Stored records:
——
-- pv_equiv track=rewrite | github.com/b821213/enforcement-agency-case-management-tools | func_lib.py | regulized
-- ===== SOURCE A (Python) =====
-- def regulized(text):
-- 	to_replace = {
-- 		'true': 'True',
-- 		'false': 'False'
-- 	}
-- 	for key, value in to_replace.items():
-- 		text = text.replace(key, value)
-- 	return text
-- ===== SOURCE B (Python) =====
-- def regulized(text):
--     out = []
--     i = 0
--     n = len(text)
--     while i < n:
--         if text.startswith('true', i):
--             out.append('True')
--             i += 4
--         elif text.startswith('false', i):
--             out.append('False')
--             i += 5
--         else:
--             out.append(text[i])
--             i += 1
--     return ''.join(out)
-- ===== Notes on version B (the rewrite author's own statement) =====
-- stated objective: alternative
-- what changed: A runs two sequential full-string replace passes driven by a dict of items; B makes a single left-to-right scan that at each position matches one of the two lowercase tokens and substitutes its capitalized form, or copies one character, building the output once.
import Mathlib
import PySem

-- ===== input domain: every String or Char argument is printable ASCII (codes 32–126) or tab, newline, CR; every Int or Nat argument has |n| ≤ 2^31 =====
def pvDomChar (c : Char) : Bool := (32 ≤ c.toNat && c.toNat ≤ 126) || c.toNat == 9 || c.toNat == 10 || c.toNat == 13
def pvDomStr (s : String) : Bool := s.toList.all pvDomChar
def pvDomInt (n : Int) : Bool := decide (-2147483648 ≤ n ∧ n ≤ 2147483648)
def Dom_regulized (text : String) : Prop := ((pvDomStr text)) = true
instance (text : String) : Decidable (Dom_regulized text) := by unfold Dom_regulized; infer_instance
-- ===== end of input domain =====

-- B replaces A's two sequential full-string .replace passes by one left-to-right scan over the text ('alternative').


-- ===== PORT A =====
-- A builds a two-entry dict and folds str.replace over its items.
def regulized (text : String) : String :=
  let to_replace : PySem.Dict String String :=
    (PySem.Dict.empty.insert "true" "True").insert "false" "False"
  to_replace.items.foldl (fun t kv => PySem.Str.replace t kv.1 kv.2) text

-- ===== PORT B =====
-- single left-to-right scan: at each position try 'true', then 'false', else copy one char
def pvScan : List Char → List Char
  | [] => []
  | c :: t =>
    if PySem.Chars.startswith (c :: t) ['t','r','u','e'] then
      'T' :: 'r' :: 'u' :: 'e' :: pvScan (t.drop 3)
    else if PySem.Chars.startswith (c :: t) ['f','a','l','s','e'] then
      'F' :: 'a' :: 'l' :: 's' :: 'e' :: pvScan (t.drop 4)
    else c :: pvScan t
termination_by l => l.length
decreasing_by all_goals simp [List.length_drop]

def regulized_alt (text : String) : String := String.ofList (pvScan text.toList)

-- ===== PRECONDITION & SPEC =====
def Spec_regulized (text : String) (out : String) : Prop := out = regulized_alt text
instance (text : String) (out : String) : Decidable (Spec_regulized text out) := by unfold Spec_regulized; infer_instance

-- ===== CLAIM (what is proved, stated in full; the proofs are below) =====
def Claim_equal_regulized : Prop := ∀ (text : String), Dom_regulized text → Spec_regulized text (regulized text)

-- ===== LEMMAS AND PROOFS =====

-- one-substitution pass of str.replace with a fixed nonempty pattern, as a clean recursion
def repT : List Char → List Char
  | [] => []
  | c :: t =>
    if List.isPrefixOf ['t','r','u','e'] (c :: t) then
      'T' :: 'r' :: 'u' :: 'e' :: repT (t.drop 3)
    else c :: repT t
termination_by l => l.length
decreasing_by all_goals simp [List.length_drop]

def repF : List Char → List Char
  | [] => []
  | c :: t =>
    if List.isPrefixOf ['f','a','l','s','e'] (c :: t) then
      'F' :: 'a' :: 'l' :: 's' :: 'e' :: repF (t.drop 4)
    else c :: repF t
termination_by l => l.length
decreasing_by all_goals simp [List.length_drop]

theorem repT_pos (rest : List Char) :
    repT ('t' :: 'r' :: 'u' :: 'e' :: rest) = 'T' :: 'r' :: 'u' :: 'e' :: repT rest := by
  rw [repT]; simp [List.isPrefixOf]

theorem repT_neg (c : Char) (t : List Char) (h : List.isPrefixOf ['t','r','u','e'] (c :: t) = false) :
    repT (c :: t) = c :: repT t := by
  rw [repT, if_neg]; simp [h]

theorem repF_pos (rest : List Char) :
    repF ('f' :: 'a' :: 'l' :: 's' :: 'e' :: rest) = 'F' :: 'a' :: 'l' :: 's' :: 'e' :: repF rest := by
  rw [repF]; simp [List.isPrefixOf]

theorem repF_neg (c : Char) (t : List Char) (h : List.isPrefixOf ['f','a','l','s','e'] (c :: t) = false) :
    repF (c :: t) = c :: repF t := by
  rw [repF, if_neg]; simp [h]

theorem goT_eq (fuel : Nat) (l acc : List Char) (h : l.length ≤ fuel) :
    PySem.Chars.replace.go ['t','r','u','e'] ['T','r','u','e'] fuel l acc
      = acc.reverse ++ repT l := by
  induction fuel generalizing l acc with
  | zero => cases l with
    | nil => simp [PySem.Chars.replace.go, repT]
    | cons c t => simp at h
  | succ fuel ih =>
    cases l with
    | nil => simp [PySem.Chars.replace.go, repT]
    | cons c t =>
      rw [PySem.Chars.replace.go]
      by_cases hp : List.isPrefixOf ['t','r','u','e'] (c :: t) = true
      · obtain ⟨rest, hrest⟩ := List.isPrefixOf_iff_prefix.mp hp
        simp only [List.cons_append, List.nil_append] at hrest
        obtain ⟨hc1, hc2⟩ := List.cons.inj hrest
        subst hc1; subst hc2
        simp only [hp, if_true, repT_pos]
        rw [ih]
        · simp
        · simp at h ⊢; omega
      · simp only [hp, Bool.false_eq_true, if_false]
        rw [ih, repT_neg c t (by simp [hp])]
        · simp
        · simp at h; omega

theorem goF_eq (fuel : Nat) (l acc : List Char) (h : l.length ≤ fuel) :
    PySem.Chars.replace.go ['f','a','l','s','e'] ['F','a','l','s','e'] fuel l acc
      = acc.reverse ++ repF l := by
  induction fuel generalizing l acc with
  | zero => cases l with
    | nil => simp [PySem.Chars.replace.go, repF]
    | cons c t => simp at h
  | succ fuel ih =>
    cases l with
    | nil => simp [PySem.Chars.replace.go, repF]
    | cons c t =>
      rw [PySem.Chars.replace.go]
      by_cases hp : List.isPrefixOf ['f','a','l','s','e'] (c :: t) = true
      · obtain ⟨rest, hrest⟩ := List.isPrefixOf_iff_prefix.mp hp
        simp only [List.cons_append, List.nil_append] at hrest
        obtain ⟨hc1, hc2⟩ := List.cons.inj hrest
        subst hc1; subst hc2
        simp only [hp, if_true, repF_pos]
        rw [ih]
        · simp
        · simp at h ⊢; omega
      · simp only [hp, Bool.false_eq_true, if_false]
        rw [ih, repF_neg c t (by simp [hp])]
        · simp
        · simp at h; omega

theorem replaceT_eq (cs : List Char) :
    PySem.Chars.replace cs ['t','r','u','e'] ['T','r','u','e'] = repT cs := by
  rw [PySem.Chars.replace]
  simp [goT_eq cs.length cs [] (le_refl _)]

theorem replaceF_eq (cs : List Char) :
    PySem.Chars.replace cs ['f','a','l','s','e'] ['F','a','l','s','e'] = repF cs := by
  rw [PySem.Chars.replace]
  simp [goF_eq cs.length cs [] (le_refl _)]

-- the 'true'→'True' pass cannot create an occurrence of a suffix of 'false' where none was
theorem nf1 (t : List Char) (h : List.isPrefixOf ['e'] t = false) :
    List.isPrefixOf ['e'] (repT t) = false := by
  cases t with
  | nil => simp [repT]
  | cons c u =>
    rw [repT]
    by_cases hp : List.isPrefixOf ['t','r','u','e'] (c :: u) = true
    · rw [if_pos hp]; simp [List.isPrefixOf]
    · rw [if_neg (by simp [hp])]
      simp [List.isPrefixOf] at h ⊢
      exact h

theorem nf2 (t : List Char) (h : List.isPrefixOf ['s','e'] t = false) :
    List.isPrefixOf ['s','e'] (repT t) = false := by
  cases t with
  | nil => simp [repT]
  | cons c u =>
    rw [repT]
    by_cases hp : List.isPrefixOf ['t','r','u','e'] (c :: u) = true
    · rw [if_pos hp]; simp [List.isPrefixOf]
    · rw [if_neg (by simp [hp])]
      simp [List.isPrefixOf] at h ⊢
      intro hc
      have := nf1 u
      simp at this
      exact this (h hc)

theorem nf3 (t : List Char) (h : List.isPrefixOf ['l','s','e'] t = false) :
    List.isPrefixOf ['l','s','e'] (repT t) = false := by
  cases t with
  | nil => simp [repT]
  | cons c u =>
    rw [repT]
    by_cases hp : List.isPrefixOf ['t','r','u','e'] (c :: u) = true
    · rw [if_pos hp]; simp [List.isPrefixOf]
    · rw [if_neg (by simp [hp])]
      simp [List.isPrefixOf] at h ⊢
      intro hc
      have := nf2 u
      simp at this
      exact this (h hc)

theorem nf4 (t : List Char) (h : List.isPrefixOf ['a','l','s','e'] t = false) :
    List.isPrefixOf ['a','l','s','e'] (repT t) = false := by
  cases t with
  | nil => simp [repT]
  | cons c u =>
    rw [repT]
    by_cases hp : List.isPrefixOf ['t','r','u','e'] (c :: u) = true
    · rw [if_pos hp]; simp [List.isPrefixOf]
    · rw [if_neg (by simp [hp])]
      simp [List.isPrefixOf] at h ⊢
      intro hc
      have := nf3 u
      simp at this
      exact this (h hc)

theorem main_scan_aux (n : Nat) : ∀ (cs : List Char), cs.length ≤ n → repF (repT cs) = pvScan cs := by
  induction n with
  | zero =>
    intro cs h
    cases cs with
    | nil => simp [repT, repF, pvScan]
    | cons c t => simp at h
  | succ n ih =>
    intro cs h
    cases cs with
  | nil => simp [repT, repF, pvScan]
  | cons c t =>
    rw [pvScan]
    by_cases hT : List.isPrefixOf ['t','r','u','e'] (c :: t) = true
    · -- cs starts with 'true'
      obtain ⟨rest, hrest⟩ := List.isPrefixOf_iff_prefix.mp hT
      simp only [List.cons_append, List.nil_append] at hrest
      obtain ⟨hc1, hc2⟩ := List.cons.inj hrest
      subst hc1; subst hc2
      have hS : PySem.Chars.startswith ('t' :: 'r' :: 'u' :: 'e' :: rest) ['t','r','u','e'] = true := by
        rw [PySem.Chars.startswith_iff]; exact ⟨rest, rfl⟩
      rw [hS, if_pos rfl, repT_pos]
      rw [repF_neg _ _ (by simp [List.isPrefixOf]),
          repF_neg _ _ (by simp [List.isPrefixOf]),
          repF_neg _ _ (by simp [List.isPrefixOf]),
          repF_neg _ _ (by simp [List.isPrefixOf])]
      simp only [List.drop]
      exact congrArg (fun x => 'T' :: 'r' :: 'u' :: 'e' :: x) (ih rest (by simp at h; omega))
    · have hSt : PySem.Chars.startswith (c :: t) ['t','r','u','e'] = false := by
        rw [Bool.eq_false_iff]
        intro hs
        rw [PySem.Chars.startswith_iff] at hs
        exact absurd (List.isPrefixOf_iff_prefix.mpr hs) (by simp [hT])
      rw [hSt, if_neg (by simp), repT_neg _ _ (by simp [hT])]
      by_cases hF : List.isPrefixOf ['f','a','l','s','e'] (c :: t) = true
      · -- cs starts with 'false'
        obtain ⟨rest, hrest⟩ := List.isPrefixOf_iff_prefix.mp hF
        simp only [List.cons_append, List.nil_append] at hrest
        obtain ⟨hc1, hc2⟩ := List.cons.inj hrest
        subst hc1; subst hc2
        have hS : PySem.Chars.startswith ('f' :: 'a' :: 'l' :: 's' :: 'e' :: rest) ['f','a','l','s','e'] = true := by
          rw [PySem.Chars.startswith_iff]; exact ⟨rest, rfl⟩
        rw [hS, if_pos rfl]
        rw [repT_neg _ _ (by simp [List.isPrefixOf]),
            repT_neg _ _ (by simp [List.isPrefixOf]),
            repT_neg _ _ (by simp [List.isPrefixOf]),
            repT_neg _ _ (by simp [List.isPrefixOf])]
        rw [repF_pos]
        simp only [List.drop]
        exact congrArg (fun x => 'F' :: 'a' :: 'l' :: 's' :: 'e' :: x) (ih rest (by simp at h; omega))
      · have hSf : PySem.Chars.startswith (c :: t) ['f','a','l','s','e'] = false := by
          rw [Bool.eq_false_iff]
          intro hs
          rw [PySem.Chars.startswith_iff] at hs
          exact absurd (List.isPrefixOf_iff_prefix.mpr hs) (by simp [hF])
        rw [hSf, if_neg (by simp)]
        have hnotF : List.isPrefixOf ['f','a','l','s','e'] (c :: repT t) = false := by
          by_cases hc : c = 'f'
          · subst hc
            have hF' : List.isPrefixOf ['a','l','s','e'] t = false := by
              rw [Bool.eq_false_iff]
              intro hx
              apply hF
              rw [List.isPrefixOf_iff_prefix] at hx ⊢
              exact List.cons_prefix_cons.mpr ⟨rfl, hx⟩
            have h2 := nf4 t hF'
            rw [Bool.eq_false_iff]
            intro hx
            rw [List.isPrefixOf_iff_prefix, List.cons_prefix_cons] at hx
            exact absurd (List.isPrefixOf_iff_prefix.mpr hx.2) (by simp [h2])
          · rw [Bool.eq_false_iff]
            intro hx
            rw [List.isPrefixOf_iff_prefix, List.cons_prefix_cons] at hx
            exact hc hx.1.symm
        rw [repF_neg _ _ hnotF]
        exact congrArg (c :: ·) (ih t (by simp at h; omega))

theorem main_scan (cs : List Char) : repF (repT cs) = pvScan cs :=
  main_scan_aux cs.length cs (le_refl _)

-- ===== VERDICT (by name: the statement is the Claim_ definition above) =====
theorem regulized_spec : Claim_equal_regulized := by
  intro text _
  unfold Spec_regulized regulized regulized_alt
  show List.foldl (fun t kv => PySem.Str.replace t kv.1 kv.2) text
      ((PySem.Dict.empty.insert "true" "True").insert "false" "False" :
        PySem.Dict String String).items = _
  have hitems : ((PySem.Dict.empty.insert "true" "True").insert "false" "False" :
      PySem.Dict String String).items = [("true", "True"), ("false", "False")] := by decide
  rw [hitems]
  simp only [List.foldl]
  rw [PySem.Str.replace, PySem.Str.replace]
  simp only [String.toList_ofList]
  rw [show "true".toList = ['t','r','u','e'] from rfl, show "True".toList = ['T','r','u','e'] from rfl,
      show "false".toList = ['f','a','l','s','e'] from rfl, show "False".toList = ['F','a','l','s','e'] from rfl,
      replaceT_eq, replaceF_eq, main_scan]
——
Take from the entries every line that has the string "value".

-- 	for key, value in to_replace.items():
-- 		text = text.replace(key, value)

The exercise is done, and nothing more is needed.